**ABOUT THIS EXERCISE:** For the material that follows, return exactly the lines from the one with "else buildB numbers operators n (last - n)" through the one with "theorem loopA_inv (numbers", both ends included.

**INPUT FOR THIS TASK:**
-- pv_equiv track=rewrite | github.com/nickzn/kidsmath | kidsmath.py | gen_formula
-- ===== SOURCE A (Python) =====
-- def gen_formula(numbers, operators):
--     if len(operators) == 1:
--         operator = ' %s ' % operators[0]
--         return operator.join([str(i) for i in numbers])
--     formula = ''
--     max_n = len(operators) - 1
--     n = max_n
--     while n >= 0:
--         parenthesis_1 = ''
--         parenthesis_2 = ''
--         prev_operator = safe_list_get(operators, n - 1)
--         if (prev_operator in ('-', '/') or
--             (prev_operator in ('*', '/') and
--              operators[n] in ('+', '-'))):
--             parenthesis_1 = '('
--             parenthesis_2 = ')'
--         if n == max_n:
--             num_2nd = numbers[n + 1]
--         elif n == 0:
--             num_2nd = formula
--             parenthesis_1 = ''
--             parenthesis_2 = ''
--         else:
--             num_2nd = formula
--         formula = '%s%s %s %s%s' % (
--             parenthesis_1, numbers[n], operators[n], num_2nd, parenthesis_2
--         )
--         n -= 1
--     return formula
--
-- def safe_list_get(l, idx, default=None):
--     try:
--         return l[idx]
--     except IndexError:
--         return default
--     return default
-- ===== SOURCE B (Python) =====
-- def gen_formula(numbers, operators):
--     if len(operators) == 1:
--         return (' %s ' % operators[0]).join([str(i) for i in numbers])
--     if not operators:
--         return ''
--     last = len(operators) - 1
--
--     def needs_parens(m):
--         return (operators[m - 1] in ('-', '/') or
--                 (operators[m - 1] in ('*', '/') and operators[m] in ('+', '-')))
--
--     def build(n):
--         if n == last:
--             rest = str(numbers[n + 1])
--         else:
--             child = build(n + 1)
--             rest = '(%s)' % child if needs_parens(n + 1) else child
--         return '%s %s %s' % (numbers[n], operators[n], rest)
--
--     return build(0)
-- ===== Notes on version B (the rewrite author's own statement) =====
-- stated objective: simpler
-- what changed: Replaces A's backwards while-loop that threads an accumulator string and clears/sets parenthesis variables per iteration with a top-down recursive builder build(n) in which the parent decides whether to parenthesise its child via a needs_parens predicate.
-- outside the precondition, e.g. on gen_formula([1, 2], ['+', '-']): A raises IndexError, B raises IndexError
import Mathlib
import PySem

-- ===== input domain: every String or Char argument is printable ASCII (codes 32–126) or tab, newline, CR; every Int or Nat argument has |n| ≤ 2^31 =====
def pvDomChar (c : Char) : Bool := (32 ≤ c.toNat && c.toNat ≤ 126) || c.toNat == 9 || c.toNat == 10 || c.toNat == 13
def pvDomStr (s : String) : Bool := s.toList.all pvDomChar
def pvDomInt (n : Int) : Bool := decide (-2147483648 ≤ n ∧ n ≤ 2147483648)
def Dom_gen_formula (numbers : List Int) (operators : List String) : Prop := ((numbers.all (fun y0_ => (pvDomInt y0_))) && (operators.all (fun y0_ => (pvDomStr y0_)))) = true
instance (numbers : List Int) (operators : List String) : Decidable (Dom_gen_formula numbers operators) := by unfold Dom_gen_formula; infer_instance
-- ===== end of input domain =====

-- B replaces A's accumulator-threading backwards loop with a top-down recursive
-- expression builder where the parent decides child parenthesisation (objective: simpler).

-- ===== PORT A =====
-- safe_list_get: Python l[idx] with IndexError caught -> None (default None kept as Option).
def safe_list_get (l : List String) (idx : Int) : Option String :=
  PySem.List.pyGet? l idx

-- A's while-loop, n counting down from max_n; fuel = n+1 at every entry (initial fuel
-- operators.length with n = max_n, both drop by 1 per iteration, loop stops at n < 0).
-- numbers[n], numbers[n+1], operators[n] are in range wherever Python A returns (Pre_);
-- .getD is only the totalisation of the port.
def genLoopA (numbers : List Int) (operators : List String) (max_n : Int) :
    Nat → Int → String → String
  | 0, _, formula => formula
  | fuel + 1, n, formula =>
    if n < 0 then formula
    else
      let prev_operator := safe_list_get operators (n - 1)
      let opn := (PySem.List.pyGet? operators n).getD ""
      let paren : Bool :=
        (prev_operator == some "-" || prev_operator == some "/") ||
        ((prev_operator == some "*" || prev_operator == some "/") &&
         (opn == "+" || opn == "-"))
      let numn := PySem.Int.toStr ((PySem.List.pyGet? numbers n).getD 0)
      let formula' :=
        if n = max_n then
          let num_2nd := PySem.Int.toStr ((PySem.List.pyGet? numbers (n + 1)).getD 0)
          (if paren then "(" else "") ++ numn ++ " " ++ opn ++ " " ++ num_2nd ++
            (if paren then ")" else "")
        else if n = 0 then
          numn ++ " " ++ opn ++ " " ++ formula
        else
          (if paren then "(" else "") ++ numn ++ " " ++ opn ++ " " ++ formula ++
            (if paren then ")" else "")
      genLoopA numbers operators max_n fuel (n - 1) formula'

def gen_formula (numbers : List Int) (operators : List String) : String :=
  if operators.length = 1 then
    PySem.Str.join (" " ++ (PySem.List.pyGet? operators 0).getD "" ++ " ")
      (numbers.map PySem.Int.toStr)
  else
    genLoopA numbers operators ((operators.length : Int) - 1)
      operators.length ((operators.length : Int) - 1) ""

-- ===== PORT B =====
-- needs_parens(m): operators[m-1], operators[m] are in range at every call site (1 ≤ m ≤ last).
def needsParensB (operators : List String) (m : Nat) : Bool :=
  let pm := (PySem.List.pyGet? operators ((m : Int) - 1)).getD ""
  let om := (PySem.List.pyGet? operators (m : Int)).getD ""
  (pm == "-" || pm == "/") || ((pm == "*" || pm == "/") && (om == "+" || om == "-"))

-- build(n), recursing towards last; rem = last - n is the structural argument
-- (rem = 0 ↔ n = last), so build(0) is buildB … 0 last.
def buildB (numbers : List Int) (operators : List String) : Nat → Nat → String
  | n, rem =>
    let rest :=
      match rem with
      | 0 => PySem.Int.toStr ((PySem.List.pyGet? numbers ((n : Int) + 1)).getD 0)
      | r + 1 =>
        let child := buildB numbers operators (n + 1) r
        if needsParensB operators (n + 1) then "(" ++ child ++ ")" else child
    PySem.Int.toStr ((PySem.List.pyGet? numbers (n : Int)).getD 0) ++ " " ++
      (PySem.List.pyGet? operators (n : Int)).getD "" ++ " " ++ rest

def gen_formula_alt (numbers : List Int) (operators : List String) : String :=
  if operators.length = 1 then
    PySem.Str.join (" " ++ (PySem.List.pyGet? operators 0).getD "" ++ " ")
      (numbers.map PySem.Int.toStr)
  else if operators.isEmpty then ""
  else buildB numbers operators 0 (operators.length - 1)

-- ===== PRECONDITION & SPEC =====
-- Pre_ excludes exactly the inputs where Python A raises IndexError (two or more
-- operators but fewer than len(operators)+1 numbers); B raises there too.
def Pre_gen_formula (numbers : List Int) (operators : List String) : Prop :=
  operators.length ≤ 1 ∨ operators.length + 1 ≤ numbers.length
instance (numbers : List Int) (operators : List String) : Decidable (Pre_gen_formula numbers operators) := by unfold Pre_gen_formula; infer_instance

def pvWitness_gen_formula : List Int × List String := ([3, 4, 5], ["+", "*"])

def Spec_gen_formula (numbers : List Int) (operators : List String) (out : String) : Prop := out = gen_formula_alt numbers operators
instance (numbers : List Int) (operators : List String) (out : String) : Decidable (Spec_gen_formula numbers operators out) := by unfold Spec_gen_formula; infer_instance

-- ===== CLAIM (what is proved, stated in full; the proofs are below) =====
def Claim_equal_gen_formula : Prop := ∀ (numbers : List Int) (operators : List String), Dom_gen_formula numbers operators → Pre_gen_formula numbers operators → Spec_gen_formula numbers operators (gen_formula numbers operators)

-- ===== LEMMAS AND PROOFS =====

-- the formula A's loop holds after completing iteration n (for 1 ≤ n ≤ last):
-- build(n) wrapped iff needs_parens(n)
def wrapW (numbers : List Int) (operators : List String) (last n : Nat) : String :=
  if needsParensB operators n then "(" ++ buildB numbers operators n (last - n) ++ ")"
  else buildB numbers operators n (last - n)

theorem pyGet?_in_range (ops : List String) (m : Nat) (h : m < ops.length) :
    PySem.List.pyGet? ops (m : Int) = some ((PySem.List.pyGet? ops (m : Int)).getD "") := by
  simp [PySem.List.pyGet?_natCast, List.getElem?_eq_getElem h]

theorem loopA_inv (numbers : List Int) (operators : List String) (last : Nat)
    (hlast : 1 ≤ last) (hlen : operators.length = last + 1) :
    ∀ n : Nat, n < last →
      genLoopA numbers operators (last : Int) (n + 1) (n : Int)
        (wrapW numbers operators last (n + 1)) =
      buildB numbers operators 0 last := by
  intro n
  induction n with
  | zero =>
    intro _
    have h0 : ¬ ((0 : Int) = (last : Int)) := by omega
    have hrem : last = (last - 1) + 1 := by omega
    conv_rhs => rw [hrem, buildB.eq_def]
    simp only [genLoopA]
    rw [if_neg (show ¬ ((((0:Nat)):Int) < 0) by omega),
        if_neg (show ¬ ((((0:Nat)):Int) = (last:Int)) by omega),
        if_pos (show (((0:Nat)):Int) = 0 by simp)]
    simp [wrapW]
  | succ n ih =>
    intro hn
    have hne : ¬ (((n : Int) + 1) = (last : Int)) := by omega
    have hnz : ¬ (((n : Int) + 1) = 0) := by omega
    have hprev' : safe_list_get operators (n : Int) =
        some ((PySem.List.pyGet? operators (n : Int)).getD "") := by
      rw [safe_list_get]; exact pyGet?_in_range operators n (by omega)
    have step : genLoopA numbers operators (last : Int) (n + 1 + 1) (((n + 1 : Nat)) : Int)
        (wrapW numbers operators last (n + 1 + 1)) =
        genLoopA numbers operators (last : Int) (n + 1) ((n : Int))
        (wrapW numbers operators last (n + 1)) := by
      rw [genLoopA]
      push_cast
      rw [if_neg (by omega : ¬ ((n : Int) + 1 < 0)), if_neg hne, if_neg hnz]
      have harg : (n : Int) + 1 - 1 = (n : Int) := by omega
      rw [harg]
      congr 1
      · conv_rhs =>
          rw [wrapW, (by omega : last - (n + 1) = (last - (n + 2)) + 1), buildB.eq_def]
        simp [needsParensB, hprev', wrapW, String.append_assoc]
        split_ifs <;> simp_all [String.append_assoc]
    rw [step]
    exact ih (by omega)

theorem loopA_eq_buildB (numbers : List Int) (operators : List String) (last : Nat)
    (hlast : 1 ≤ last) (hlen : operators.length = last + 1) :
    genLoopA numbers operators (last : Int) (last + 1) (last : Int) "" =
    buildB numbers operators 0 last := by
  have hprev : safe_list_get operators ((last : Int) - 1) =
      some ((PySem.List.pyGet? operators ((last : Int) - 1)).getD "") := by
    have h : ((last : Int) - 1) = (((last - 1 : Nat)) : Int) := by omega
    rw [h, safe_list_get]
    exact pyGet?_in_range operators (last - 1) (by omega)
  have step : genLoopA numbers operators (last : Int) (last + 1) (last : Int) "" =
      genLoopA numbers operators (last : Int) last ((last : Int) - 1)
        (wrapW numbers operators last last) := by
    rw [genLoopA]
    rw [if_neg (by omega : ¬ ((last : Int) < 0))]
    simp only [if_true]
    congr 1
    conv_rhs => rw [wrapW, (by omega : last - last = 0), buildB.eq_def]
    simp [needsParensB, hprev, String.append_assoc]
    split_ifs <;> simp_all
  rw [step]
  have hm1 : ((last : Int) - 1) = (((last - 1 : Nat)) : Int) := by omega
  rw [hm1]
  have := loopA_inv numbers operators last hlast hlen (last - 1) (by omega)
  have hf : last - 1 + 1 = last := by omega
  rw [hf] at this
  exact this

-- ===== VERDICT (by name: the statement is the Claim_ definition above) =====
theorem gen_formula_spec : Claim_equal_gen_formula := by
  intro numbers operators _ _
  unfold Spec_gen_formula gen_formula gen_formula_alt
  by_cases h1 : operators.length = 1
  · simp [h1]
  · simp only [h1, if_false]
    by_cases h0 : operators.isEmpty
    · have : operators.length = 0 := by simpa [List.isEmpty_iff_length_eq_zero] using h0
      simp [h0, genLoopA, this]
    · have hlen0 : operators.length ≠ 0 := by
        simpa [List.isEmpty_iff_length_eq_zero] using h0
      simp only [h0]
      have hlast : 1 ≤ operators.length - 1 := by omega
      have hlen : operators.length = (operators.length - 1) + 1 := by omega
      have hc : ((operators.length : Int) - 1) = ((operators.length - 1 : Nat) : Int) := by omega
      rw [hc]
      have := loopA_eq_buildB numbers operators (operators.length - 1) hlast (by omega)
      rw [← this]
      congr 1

**OUTPUT BELOW:**
  else buildB numbers operators n (last - n)

theorem pyGet?_in_range (ops : List String) (m : Nat) (h : m < ops.length) :
    PySem.List.pyGet? ops (m : Int) = some ((PySem.List.pyGet? ops (m : Int)).getD "") := by
  simp [PySem.List.pyGet?_natCast, List.getElem?_eq_getElem h]

theorem loopA_inv (numbers : List Int) (operators : List String) (last : Nat)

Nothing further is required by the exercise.